The Morning Line: "Judge Parker" & the Lemon Law

By Michael Cavna


JUDGE PARKER: A smooth drive turns into one shifty proposition. (North America Syndicate) Enlarge Comic

Damn you, "Judge Parker" -- you confound us and bedevil us like no other. You tempt us with sleek lines and winning curves, but then, as soon as we drive you off the metaphorical lot, you sputter and die at our feet.

Hack. hack.

You, Judge Parker, are the Jaguar of the comics world. And yet we keep climbing back in and footing the cosmic bill.

At first glance, today's strip seems to offer beautiful contrasts, a bevy of textures. For aesthetic starters, you're the only multi-panel strip on the Post pages today that doesn't chop the action into tidy boxes; we "heart" your Feng Shui. Then there are the dynamic black strokes, and the apparent use of Wite-Out (or equivalent tool) to "bleed" Sam's shoulder into the shadows -- bellissima! Just when we start to settle in and bask in the arty comfort, suddenly -- what the...?!? -- you go and point a dialogue balloon at Sam's...knee?
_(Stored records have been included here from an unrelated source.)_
-- The loop invariant for A's three passes: a pop-and-shift pass over indices
-- range(pre.length, pre.length + suf.length) acting on done ++ cur :: rest with count c
-- computes the forward collapse of the suffix.
lemma loopA_inv (exp : List String) (sym : String) (f : Int → Int → Int)
    (step : (List Int × Int) → Int → (List Int × Int))
    (hmatch : ∀ (done : List Int) (cur nxt : Int) (rest : List Int) (c : Int),
      PySem.List.pyGetD exp ((done.length : Int) + c) "" = sym →
      step (done ++ cur :: nxt :: rest, c) ((done.length : Int) + c) = (done ++ f cur nxt :: rest, c + 1))
    (hskip : ∀ (st : List Int × Int) (i : Int), PySem.List.pyGetD exp i "" ≠ sym → step st i = st) :
    ∀ (suf pre : List String) (done : List Int) (cur : Int) (rest : List Int) (c : Int),
      suf.length ≤ rest.length →
      (done.length : Int) + c = pre.length →
      exp = pre ++ suf →
      (PySem.List.pyRange (pre.length : Int) ((pre.length : Int) + suf.length) 1).foldl step (done ++ cur :: rest, c)
        = (done ++ collapseCore sym f cur (suf.zip rest) ++ rest.drop suf.length,
           c + (suf.countP (fun o => decide (o = sym)) : Int)) := by
  intro suf
  induction suf with
  | nil =>
    intro pre done cur rest c hlen hc hexp
    simp [PySem.List.pyRange_one_eq_nil, collapseCore]
  | cons op suf ih =>
    intro pre done cur rest c hlen hc hexp
    match rest with
    | [] => simp at hlen
    | nxt :: rest =>
      have hlen' : suf.length ≤ rest.length := by simpa using hlen
      have hrange : PySem.List.pyRange (pre.length : Int) ((pre.length : Int) + ((op :: suf).length : Int)) 1
          = (pre.length : Int) :: PySem.List.pyRange ((pre.length : Int) + 1) ((pre.length : Int) + ((op :: suf).length : Int)) 1 := by
        exact PySem.List.pyRange_one_cons (by simp)
      rw [hrange]
      have hget : PySem.List.pyGetD exp ((pre.length : Int)) "" = op := by
        subst hexp
        rw [PySem.List.pyGetD, PySem.List.pyGet?_append_length]
        rfl
      by_cases hop : op = sym
      · -- matching operator: merge nxt into cur, count increases
        subst hop
        have hstep := hmatch done cur nxt rest c (by rw [hc]; exact hget)
        rw [hc] at hstep
        simp only [List.foldl_cons, hstep]
        have hc' : ((done.length : Int)) + (c + 1) = ((pre.length : Int) + 1) := by omega
        have := ih (pre ++ [op]) done (f cur nxt) rest (c + 1)
          hlen' (by simpa using hc') (by simpa using hexp)
        simp only [List.length_append, List.length_cons, List.length_nil] at this
        have harith : ((pre.length : Int) + 1) = (((pre.length + 1 : Nat)) : Int) := by push_cast; ring
        rw [show ((pre.length : Int) + ((op :: suf).length : Int)) = (((pre.length + 1 : Nat)) : Int) + (suf.length : Int) by push_cast; simp; ring] at *
        rw [harith, this]
        simp [collapseCore]
        ring
      · -- non-matching operator: nothing happens; re-split the state
        have hstep := hskip (done ++ cur :: nxt :: rest, c) (pre.length : Int) (by rw [hget]; simpa using hop)
        simp only [List.foldl_cons, hstep]
        have := ih (pre ++ [op]) (done ++ [cur]) nxt rest c
          hlen' (by simp; omega) (by simpa using hexp)
        simp only [List.length_append, List.length_cons, List.length_nil] at this
        rw [show ((pre.length : Int) + ((op :: suf).length : Int)) = (((pre.length + 1 : Nat)) : Int) + (suf.length : Int) by push_cast; simp; ring] at *
        rw [show ((pre.length : Int) + 1) = (((pre.length + 1 : Nat)) : Int) by push_cast; ring]
        rw [show (done ++ cur :: nxt :: rest) = ((done ++ [cur]) ++ nxt :: rest) by simp]
        rw [this]
        simp [collapseCore, hop]

lemma getD_at (pre : List Int) (x : Int) (t : List Int) (d : Int) :
    PySem.List.pyGetD (pre ++ x :: t) (pre.length : Int) d = x := by
  simp [PySem.List.pyGetD]
-- pv_equiv track=rewrite | github.com/cntovas1/bookshelf-format-webapp | python_backend/app.py | calculate_net_hpwl
-- ===== SOURCE A (Python) =====
-- def calculate_net_hpwl(net, placements):
--
--     valid_nodes = [node for node in net['nodes'] if node in placements]
--
--     if len(valid_nodes) < 2:
--         return 0
--
--     min_x = min(placements[node]['x'] for node in valid_nodes)
--     max_x = max(placements[node]['x'] for node in valid_nodes)
--     min_y = min(placements[node]['y'] for node in valid_nodes)
--     max_y = max(placements[node]['y'] for node in valid_nodes)
--
--     hpwl = (max_x - min_x) + (max_y - min_y)
--     return hpwl
-- ===== SOURCE B (Python) =====
-- def calculate_net_hpwl(net, placements):
--     nodes = net['nodes']
--     if sum(1 for node in nodes if node in placements) < 2:
--         return 0
--     extremes = None  # (min_x, max_x, min_y, max_y)
--     for node in nodes:
--         if node in placements:
--             p = placements[node]
--             x = p['x']
--             y = p['y']
--             if extremes is None:
--                 extremes = (x, x, y, y)
--             else:
--                 mnx, mxx, mny, mxy = extremes
--                 extremes = (min(mnx, x), max(mxx, x), min(mny, y), max(mxy, y))
--     mnx, mxx, mny, mxy = extremes
--     return (mxx - mnx) + (mxy - mny)
-- ===== Notes on version B (the rewrite author's own statement) =====
-- stated objective: alternative
-- what changed: replaces A's intermediate valid-node list plus four separate min/max generator reductions with a quick membership count followed by one combined fold maintaining all four running extremes in a single tuple
import Mathlib
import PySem

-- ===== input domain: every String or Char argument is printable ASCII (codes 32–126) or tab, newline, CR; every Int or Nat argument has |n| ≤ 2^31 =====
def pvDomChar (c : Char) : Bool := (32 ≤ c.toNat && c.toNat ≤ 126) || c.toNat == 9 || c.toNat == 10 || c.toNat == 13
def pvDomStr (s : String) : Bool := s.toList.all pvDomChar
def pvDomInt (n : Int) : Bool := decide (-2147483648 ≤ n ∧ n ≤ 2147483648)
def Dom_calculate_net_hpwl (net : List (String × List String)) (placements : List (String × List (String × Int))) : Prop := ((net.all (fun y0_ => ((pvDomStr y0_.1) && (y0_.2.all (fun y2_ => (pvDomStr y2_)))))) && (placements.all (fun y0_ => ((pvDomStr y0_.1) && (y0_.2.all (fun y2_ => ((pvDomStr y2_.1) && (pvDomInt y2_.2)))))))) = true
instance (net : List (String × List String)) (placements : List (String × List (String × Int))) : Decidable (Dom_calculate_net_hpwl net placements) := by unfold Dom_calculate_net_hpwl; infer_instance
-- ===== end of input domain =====

-- B counts placed nodes first, then folds once over net['nodes'] keeping all four running
-- extremes in one tuple, instead of A's valid-node list plus four separate min/max reductions;
-- same cost, different decomposition.


-- shared accessors for the Python expressions net['nodes'], `node in placements`, placements[node][c]
-- (the getD defaults stand for KeyError, unreachable inside Pre_)
def pvNodes (net : List (String × List String)) : List String :=
  ((PySem.Dict.mk net).get? "nodes").getD []

def pvIn (placements : List (String × List (String × Int))) (node : String) : Bool :=
  (PySem.Dict.mk placements).contains node

def pvCoord (placements : List (String × List (String × Int))) (node : String) (c : String) : Int :=
  ((PySem.Dict.mk (((PySem.Dict.mk placements).get? node).getD [])).get? c).getD 0

-- ===== PORT A =====
def calculate_net_hpwl (net : List (String × List String)) (placements : List (String × List (String × Int))) : Int :=
  let valid_nodes := (pvNodes net).filter (fun node => pvIn placements node)
  if valid_nodes.length < 2 then 0
  else
    let min_x := (PySem.List.min? (valid_nodes.map (fun node => pvCoord placements node "x")) (fun v => v)).getD 0
    let max_x := (PySem.List.max? (valid_nodes.map (fun node => pvCoord placements node "x")) (fun v => v)).getD 0
    let min_y := (PySem.List.min? (valid_nodes.map (fun node => pvCoord placements node "y")) (fun v => v)).getD 0
    let max_y := (PySem.List.max? (valid_nodes.map (fun node => pvCoord placements node "y")) (fun v => v)).getD 0
    (max_x - min_x) + (max_y - min_y)

-- ===== PORT B =====
-- loop body of Source B: extremes = none | some (min_x, max_x, min_y, max_y)
def hpwlStep (placements : List (String × List (String × Int)))
    (s : Option (Int × Int × Int × Int)) (node : String) : Option (Int × Int × Int × Int) :=
  if pvIn placements node then
    let x := pvCoord placements node "x"
    let y := pvCoord placements node "y"
    match s with
    | none => some (x, x, y, y)
    | some (mnx, mxx, mny, mxy) => some (min mnx x, max mxx x, min mny y, max mxy y)
  else s

def calculate_net_hpwl_alt (net : List (String × List String)) (placements : List (String × List (String × Int))) : Int :=
  let nodes := pvNodes net
  if ((nodes.filter (fun node => pvIn placements node)).length) < 2 then 0
  else
    match nodes.foldl (hpwlStep placements) none with
    | some (mnx, mxx, mny, mxy) => (mxx - mnx) + (mxy - mny)
    | none => 0   -- unreachable: the count guard ensures at least one placed node

-- ===== PRECONDITION & SPEC =====
-- Pre_ excludes exactly the inputs where A raises KeyError: net lacks a 'nodes' key, or at least
-- two of the listed nodes are placed and some placed listed node's dict lacks 'x' or 'y'.
def Pre_calculate_net_hpwl (net : List (String × List String)) (placements : List (String × List (String × Int))) : Prop :=
  ((PySem.Dict.mk net).contains "nodes"
    && (decide (((pvNodes net).filter (fun node => pvIn placements node)).length < 2)
        || (pvNodes net).all (fun node =>
             (((PySem.Dict.mk placements).get? node).map (fun p =>
                (PySem.Dict.mk p).contains "x" && (PySem.Dict.mk p).contains "y")).getD true))) = true
instance (net : List (String × List String)) (placements : List (String × List (String × Int))) : Decidable (Pre_calculate_net_hpwl net placements) := by unfold Pre_calculate_net_hpwl; infer_instance

def pvWitness_calculate_net_hpwl : (List (String × List String)) × (List (String × List (String × Int))) :=
  ([("nodes", ["a", "b"])], [("a", [("x", 0), ("y", 0)]), ("b", [("x", 3), ("y", 4)])])

def Spec_calculate_net_hpwl (net : List (String × List String)) (placements : List (String × List (String × Int))) (out : Int) : Prop := out = calculate_net_hpwl_alt net placements
instance (net : List (String × List String)) (placements : List (String × List (String × Int))) (out : Int) : Decidable (Spec_calculate_net_hpwl net placements out) := by unfold Spec_calculate_net_hpwl; infer_instance

-- ===== CLAIM (what is proved, stated in full; the proofs are below) =====
def Claim_equal_calculate_net_hpwl : Prop := ∀ (net : List (String × List String)) (placements : List (String × List (String × Int))), Dom_calculate_net_hpwl net placements → Pre_calculate_net_hpwl net placements → Spec_calculate_net_hpwl net placements (calculate_net_hpwl net placements)

-- ===== LEMMAS AND PROOFS =====
lemma foldl_hpwl_seed (placements : List (String × List (String × Int))) (l : List String) :
    ∀ (mnx mxx mny mxy : Int),
    l.foldl (hpwlStep placements) (some (mnx, mxx, mny, mxy)) =
    some ((l.filter (fun n => pvIn placements n)).foldl (fun m n => min m (pvCoord placements n "x")) mnx,
          (l.filter (fun n => pvIn placements n)).foldl (fun m n => max m (pvCoord placements n "x")) mxx,
          (l.filter (fun n => pvIn placements n)).foldl (fun m n => min m (pvCoord placements n "y")) mny,
          (l.filter (fun n => pvIn placements n)).foldl (fun m n => max m (pvCoord placements n "y")) mxy) := by
  induction l with
  | nil => intro mnx mxx mny mxy; simp
  | cons n t ih =>
    intro mnx mxx mny mxy
    by_cases h : pvIn placements n = true
    · simp only [List.foldl_cons, List.filter_cons, h, if_true, hpwlStep]
      exact ih _ _ _ _
    · simp only [List.foldl_cons, List.filter_cons, h, hpwlStep, if_false, Bool.false_eq_true]
      exact ih mnx mxx mny mxy

lemma foldl_hpwl_none (placements : List (String × List (String × Int))) (l : List String) :
    l.foldl (hpwlStep placements) none =
    match l.filter (fun n => pvIn placements n) with
    | [] => none
    | v :: vt =>
      some (vt.foldl (fun m n => min m (pvCoord placements n "x")) (pvCoord placements v "x"),
            vt.foldl (fun m n => max m (pvCoord placements n "x")) (pvCoord placements v "x"),
            vt.foldl (fun m n => min m (pvCoord placements n "y")) (pvCoord placements v "y"),
            vt.foldl (fun m n => max m (pvCoord placements n "y")) (pvCoord placements v "y")) := by
  induction l with
  | nil => simp
  | cons n t ih =>
    by_cases h : pvIn placements n = true
    · simp only [List.foldl_cons, List.filter_cons, h, if_true, hpwlStep]
      exact foldl_hpwl_seed placements t _ _ _ _
    · simp only [List.foldl_cons, List.filter_cons, h, hpwlStep, if_false, Bool.false_eq_true]
      exact ih

-- ===== VERDICT (by name: the statement is the Claim_ definition above) =====
theorem calculate_net_hpwl_spec : Claim_equal_calculate_net_hpwl := by
  intro net placements _hdom _hpre
  unfold Spec_calculate_net_hpwl calculate_net_hpwl calculate_net_hpwl_alt
  simp only [foldl_hpwl_none]
  rcases hv : (pvNodes net).filter (fun n => pvIn placements n) with _ | ⟨v, vt⟩
  · simp
  · rcases vt with _ | ⟨w, wt⟩
    · norm_num
    · have hlen : ¬ ((v :: w :: wt).length < 2) := by simp
      simp only [hlen, if_false, List.map_cons,
        PySem.List.min?_id_cons, PySem.List.max?_id_cons, Option.getD_some,
        List.foldl_cons, List.foldl_map]
-- pv_equiv track=rewrite | github.com/pc5401/my_BOJ | 백준/Silver/8029. Density Map/Density Map.py | solve
-- ===== SOURCE A (Python) =====
-- def solve(n: int, r: int, F: list[list[int]]) -> list[list[int]]:
--     P = [[0]*(n+1) for _ in range(n+1)]
--     for i in range(1, n+1):
--         row_sum = 0
--         for j in range(1, n+1):
--             row_sum += F[i-1][j-1]
--             P[i][j] = P[i-1][j] + row_sum
--
--     W = [[0]*n for _ in range(n)]
--     for i in range(1, n+1):
--         x1 = max(1, i - r)
--         x2 = min(n, i + r)
--         for j in range(1, n+1):
--             y1 = max(1, j - r)
--             y2 = min(n, j + r)
--             W[i-1][j-1] = (
--                 P[x2][y2]
--                 - P[x1-1][y2]
--                 - P[x2][y1-1]
--                 + P[x1-1][y1-1]
--             )
--     return W
-- ===== SOURCE B (Python) =====
-- def solve(n: int, r: int, F: list[list[int]]) -> list[list[int]]:
--     # pass 1: horizontal clamped window sums via a 1D prefix sum per row
--     H = []
--     for i in range(n):
--         pre = [0]
--         for j in range(n):
--             pre.append(pre[-1] + F[i][j])
--         H.append([pre[min(n, j + r)] - pre[max(1, j - r) - 1] for j in range(1, n + 1)])
--     # pass 2: vertical prefix sums of H, then clamped vertical window differences
--     C = [[0] * n]
--     for row in H:
--         C.append([a + b for a, b in zip(C[-1], row)])
--     return [[C[min(n, i + r)][j] - C[max(1, i - r) - 1][j] for j in range(n)]
--             for i in range(1, n + 1)]
-- ===== Notes on version B (the rewrite author's own statement) =====
-- stated objective: alternative
-- what changed: Replaces the 2D prefix-sum table with four-corner subtraction by a separable box filter: a horizontal pass of clamped 1D prefix-window sums per row, then a vertical prefix pass over that intermediate with clamped row differences.
import Mathlib
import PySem

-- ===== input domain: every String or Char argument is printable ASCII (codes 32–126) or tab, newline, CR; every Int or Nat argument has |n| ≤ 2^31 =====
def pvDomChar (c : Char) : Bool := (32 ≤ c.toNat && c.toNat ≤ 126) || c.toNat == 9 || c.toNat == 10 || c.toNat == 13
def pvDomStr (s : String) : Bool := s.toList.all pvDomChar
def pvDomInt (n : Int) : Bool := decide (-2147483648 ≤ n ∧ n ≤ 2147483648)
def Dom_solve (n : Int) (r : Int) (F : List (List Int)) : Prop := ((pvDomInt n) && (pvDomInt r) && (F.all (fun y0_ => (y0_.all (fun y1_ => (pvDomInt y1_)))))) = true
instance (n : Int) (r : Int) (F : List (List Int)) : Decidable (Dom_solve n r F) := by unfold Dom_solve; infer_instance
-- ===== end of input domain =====

-- B replaces A's 2D prefix table + four-corner subtraction by a separable box filter
-- (horizontal clamped prefix-window pass per row, then a vertical prefix pass): an
-- alternative decomposition of the same O(n^2) computation.

-- ===== PORT A =====
-- A's inner loop over j: running row_sum, P[i][j] = P[i-1][j] + row_sum
def pStepA (prev frow : List Int) (acc : List Int × Int) (j : Nat) : List Int × Int :=
  let rs := acc.2 + frow.getD j 0
  (acc.1 ++ [prev.getD (j+1) 0 + rs], rs)

def pRowA (n : Nat) (prev frow : List Int) : List Int :=
  ((List.range n).foldl (pStepA prev frow) ([0], 0)).1

-- A's outer loop over i, producing the prefix-sum rows P[0..n] in order
def buildP (n : Nat) (F : List (List Int)) : List (List Int) :=
  (List.range n).foldl (fun P i => P ++ [pRowA n (P.getD i []) (F.getD i [])])
    [List.replicate (n+1) 0]

def solve (n : Int) (r : Int) (F : List (List Int)) : List (List Int) :=
  (List.range n.toNat).map (fun (i0 : Nat) =>
    (List.range n.toNat).map (fun (j0 : Nat) =>
      ((buildP n.toNat F).getD (min n ((i0:Int)+1+r)).toNat []).getD (min n ((j0:Int)+1+r)).toNat 0
      - ((buildP n.toNat F).getD ((max 1 ((i0:Int)+1-r)) - 1).toNat []).getD (min n ((j0:Int)+1+r)).toNat 0
      - ((buildP n.toNat F).getD (min n ((i0:Int)+1+r)).toNat []).getD ((max 1 ((j0:Int)+1-r)) - 1).toNat 0
      + ((buildP n.toNat F).getD ((max 1 ((i0:Int)+1-r)) - 1).toNat []).getD ((max 1 ((j0:Int)+1-r)) - 1).toNat 0))

-- ===== PORT B =====
-- B pass 1a: 1D prefix sums of one row, built by appending
def preRowB (n : Nat) (frow : List Int) : List Int :=
  (List.range n).foldl (fun pre j => pre ++ [pre.getLastD 0 + frow.getD j 0]) [0]

-- B pass 1b: horizontal clamped window sums from the row's prefix sums
def hRowB (n : Int) (r : Int) (pre : List Int) : List Int :=
  (List.range n.toNat).map (fun (j0 : Nat) =>
    pre.getD (min n ((j0:Int)+1+r)).toNat 0
    - pre.getD ((max 1 ((j0:Int)+1-r)) - 1).toNat 0)

-- B pass 2a: vertical prefix rows C, appending row-wise sums
def cStep (C : List (List Int)) (row : List Int) : List (List Int) :=
  C ++ [List.zipWith (· + ·) (C.getLastD []) row]

def solve_alt (n : Int) (r : Int) (F : List (List Int)) : List (List Int) :=
  (List.range n.toNat).map (fun (i0 : Nat) =>
    (List.range n.toNat).map (fun (j0 : Nat) =>
      (((List.range n.toNat).map (fun i => hRowB n r (preRowB n.toNat (F.getD i []))) |>.foldl cStep [List.replicate n.toNat 0]).getD (min n ((i0:Int)+1+r)).toNat []).getD j0 0
      - (((List.range n.toNat).map (fun i => hRowB n r (preRowB n.toNat (F.getD i []))) |>.foldl cStep [List.replicate n.toNat 0]).getD ((max 1 ((i0:Int)+1-r)) - 1).toNat []).getD j0 0))

-- ===== PRECONDITION & SPEC =====
-- Pre_ excludes exactly the inputs on which Python A raises IndexError: when n ≥ 1,
-- a radius r ≤ -2 makes A index P[max(1,i-r)-1] past row n at i = n, and F must have
-- at least n rows each of length at least n.  A is total (returns []) for n ≤ 0.
def Pre_solve (n : Int) (r : Int) (F : List (List Int)) : Prop :=
  0 < n → (-1 ≤ r ∧ n ≤ (F.length : Int) ∧ ∀ row ∈ F.take n.toNat, n ≤ (row.length : Int))
instance (n : Int) (r : Int) (F : List (List Int)) : Decidable (Pre_solve n r F) := by
  unfold Pre_solve; infer_instance

def pvWitness_solve : Int × Int × List (List Int) := (2, 1, [[1, 2], [3, 4]])

def Spec_solve (n : Int) (r : Int) (F : List (List Int)) (out : List (List Int)) : Prop := out = solve_alt n r F
instance (n : Int) (r : Int) (F : List (List Int)) (out : List (List Int)) : Decidable (Spec_solve n r F out) := by unfold Spec_solve; infer_instance

-- ===== CLAIM (what is proved, stated in full; the proofs are below) =====
def Claim_equal_solve : Prop := ∀ (n : Int) (r : Int) (F : List (List Int)), Dom_solve n r F → Pre_solve n r F → Spec_solve n r F (solve n r F)

-- ===== LEMMAS AND PROOFS =====

-- prefix sum of the first k entries of a row
def pvS (row : List Int) (k : Nat) : Int := ∑ t ∈ Finset.range k, row.getD t 0

-- 2D prefix sum: pvPS F a k = sum of the first k entries of the first a rows
def pvPS (F : List (List Int)) (a k : Nat) : Int := ∑ i ∈ Finset.range a, pvS (F.getD i []) k

theorem preRowB_eq (N : Nat) (frow : List Int) :
    preRowB N frow = (List.range (N+1)).map (pvS frow) := by
  induction N with
  | zero => simp [preRowB, pvS]
  | succ N ih =>
    have h1 : preRowB (N+1) frow
        = preRowB N frow ++ [(preRowB N frow).getLastD 0 + frow.getD N 0] := by
      simp [preRowB, List.range_succ]
    rw [h1, ih]
    rw [show N+1+1 = (N+1)+1 from rfl, List.range_succ (n := N+1), List.map_append]
    congr 1
    have h2 : ((List.range (N+1)).map (pvS frow)).getLastD 0 = pvS frow N := by
      rw [List.range_succ, List.map_append]; simp
    rw [h2]
    simp [pvS, Finset.sum_range_succ]

theorem pRowA_fold (m : Nat) (prev frow : List Int) :
    (List.range m).foldl (pStepA prev frow) ([0], 0)
      = ((List.range (m+1)).map (fun k => if k = 0 then (0:Int) else prev.getD k 0 + pvS frow k),
         pvS frow m) := by
  induction m with
  | zero => simp [pvS]
  | succ m ih =>
    rw [List.range_succ, List.foldl_append, ih]
    rw [show m+1+1 = (m+1)+1 from rfl, List.range_succ (n := m+1), List.map_append]
    simp [pStepA, pvS, Finset.sum_range_succ]

theorem buildP_fold (N : Nat) (F : List (List Int)) (m : Nat) :
    (List.range m).foldl (fun P i => P ++ [pRowA N (P.getD i []) (F.getD i [])])
        [List.replicate (N+1) 0]
      = (List.range (m+1)).map (fun a => (List.range (N+1)).map (fun k => pvPS F a k)) := by
  induction m with
  | zero =>
    apply List.ext_getElem <;> simp [pvPS]
  | succ m ih =>
    rw [List.range_succ, List.foldl_append, ih]
    rw [show m+1+1 = (m+1)+1 from rfl, List.range_succ (n := m+1), List.map_append]
    have hget : ((List.range (m+1)).map (fun a => (List.range (N+1)).map (fun k => pvPS F a k))).getD m []
        = (List.range (N+1)).map (fun k => pvPS F m k) :=
      PySem.List.getD_map_range _ _ _ _ (by omega)
    simp only [List.foldl_cons, List.foldl_nil, hget, List.map_cons, List.map_nil]
    congr 1
    dsimp only
    rw [pRowA, pRowA_fold]
    dsimp only
    congr 1
    apply List.map_congr_left
    intro k hk
    rw [List.mem_range] at hk
    by_cases h0 : k = 0
    · simp [h0, pvPS, pvS]
    · rw [if_neg h0, PySem.List.getD_map_range _ _ _ _ hk]
      simp [pvPS, Finset.sum_range_succ]

theorem zip_map_range (N : Nat) (f g : Nat → Int) :
    List.zipWith (· + ·) ((List.range N).map f) ((List.range N).map g)
      = (List.range N).map (fun j => f j + g j) := by
  apply List.ext_getElem <;> simp

theorem hRowB_eq (n r : Int) (frow : List Int) (hn : 0 < n) (hr : -1 ≤ r) :
    hRowB n r (preRowB n.toNat frow)
      = (List.range n.toNat).map (fun (j0 : Nat) =>
          pvS frow (min n ((j0:Int)+1+r)).toNat - pvS frow ((max 1 ((j0:Int)+1-r)) - 1).toNat) := by
  unfold hRowB
  apply List.map_congr_left
  intro j0 hj
  rw [List.mem_range] at hj
  have hj' : (j0:Int) < n := by omega
  rw [preRowB_eq,
      PySem.List.getD_map_range _ _ _ _ (show (min n ((j0:Int)+1+r)).toNat < n.toNat + 1 by omega),
      PySem.List.getD_map_range _ _ _ _ (show ((max 1 ((j0:Int)+1-r)) - 1).toNat < n.toNat + 1 by omega)]

theorem cFold (n r : Int) (F : List (List Int)) (hn : 0 < n) (hr : -1 ≤ r) (m : Nat) :
    (List.range m).foldl (fun C i => cStep C (hRowB n r (preRowB n.toNat (F.getD i []))))
        [List.replicate n.toNat 0]
      = (List.range (m+1)).map (fun a => (List.range n.toNat).map (fun (j0 : Nat) =>
          pvPS F a (min n ((j0:Int)+1+r)).toNat - pvPS F a ((max 1 ((j0:Int)+1-r)) - 1).toNat)) := by
  induction m with
  | zero =>
    apply List.ext_getElem <;> simp [pvPS]
  | succ m ih =>
    rw [List.range_succ, List.foldl_append, ih]
    rw [show m+1+1 = (m+1)+1 from rfl, List.range_succ (n := m+1), List.map_append]
    simp only [List.foldl_cons, List.foldl_nil, cStep, List.map_cons, List.map_nil]
    congr 1
    have hlast : ((List.range (m+1)).map (fun a => (List.range n.toNat).map (fun (j0 : Nat) =>
        pvPS F a (min n ((j0:Int)+1+r)).toNat - pvPS F a ((max 1 ((j0:Int)+1-r)) - 1).toNat))).getLastD []
        = (List.range n.toNat).map (fun (j0 : Nat) =>
            pvPS F m (min n ((j0:Int)+1+r)).toNat - pvPS F m ((max 1 ((j0:Int)+1-r)) - 1).toNat) := by
      rw [List.range_succ, List.map_append]; simp
    rw [hlast, hRowB_eq n r _ hn hr, zip_map_range]
    congr 1
    apply List.map_congr_left
    intro j0 _
    simp [pvPS, Finset.sum_range_succ]
    ring

-- ===== VERDICT (by name: the statement is the Claim_ definition above) =====
theorem solve_spec : Claim_equal_solve := by
  intro n r F _hDom hPre
  unfold Spec_solve solve solve_alt
  by_cases hn : n ≤ 0
  · have : n.toNat = 0 := by omega
    simp [this]
  · have hn' : 0 < n := by omega
    obtain ⟨hr, -, -⟩ := hPre hn'
    rw [buildP, buildP_fold, List.foldl_map, cFold n r F hn' hr]
    apply List.map_congr_left
    intro i0 hi0
    rw [List.mem_range] at hi0
    have hi' : (i0:Int) < n := by omega
    apply List.map_congr_left
    intro j0 hj0
    rw [List.mem_range] at hj0
    have hj' : (j0:Int) < n := by omega
    have bx2 : (min n ((i0:Int)+1+r)).toNat < n.toNat + 1 := by omega
    have bx1 : ((max 1 ((i0:Int)+1-r)) - 1).toNat < n.toNat + 1 := by omega
    have by2 : (min n ((j0:Int)+1+r)).toNat < n.toNat + 1 := by omega
    have by1 : ((max 1 ((j0:Int)+1-r)) - 1).toNat < n.toNat + 1 := by omega
    simp only [PySem.List.getD_map_range _ _ _ _ bx2, PySem.List.getD_map_range _ _ _ _ bx1,
        PySem.List.getD_map_range _ _ _ _ by2, PySem.List.getD_map_range _ _ _ _ by1,
        PySem.List.getD_map_range _ _ _ _ hj0]
    ring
From "Zippy," this would be all in good surreal fun; from you, "JP," it is simply sloppy nonsense -- you have kneecapped our Art Appreciation, Tonya Harding-style.

And while we're dissecting the whole toad here, you could probably go with, oh, about three fewer stereotypes when depicting a character who looms as the "heavy." Straight outta Central Casting, you make this fella: (a) portly; (b) bald; (c) goateed -- then (d), you go and name him "Cheatham." All that's missing is a fat stogie dangling from his lip and a hairless cat that he shows an unnatural attachment to.

So much styling, such a lovely exterior -- and within seconds, "Judge," you've driven us back into the ditch.

Hack. hack.

Which comics today have you busting a gut or venting a spleen?

Note to Readers: Starting at noon, washingtonpost.com is turning off comments on this blog to allow for some software upgrades and other maintenance. Blog entries and comments are expected to resume by late Wednesday afternoon.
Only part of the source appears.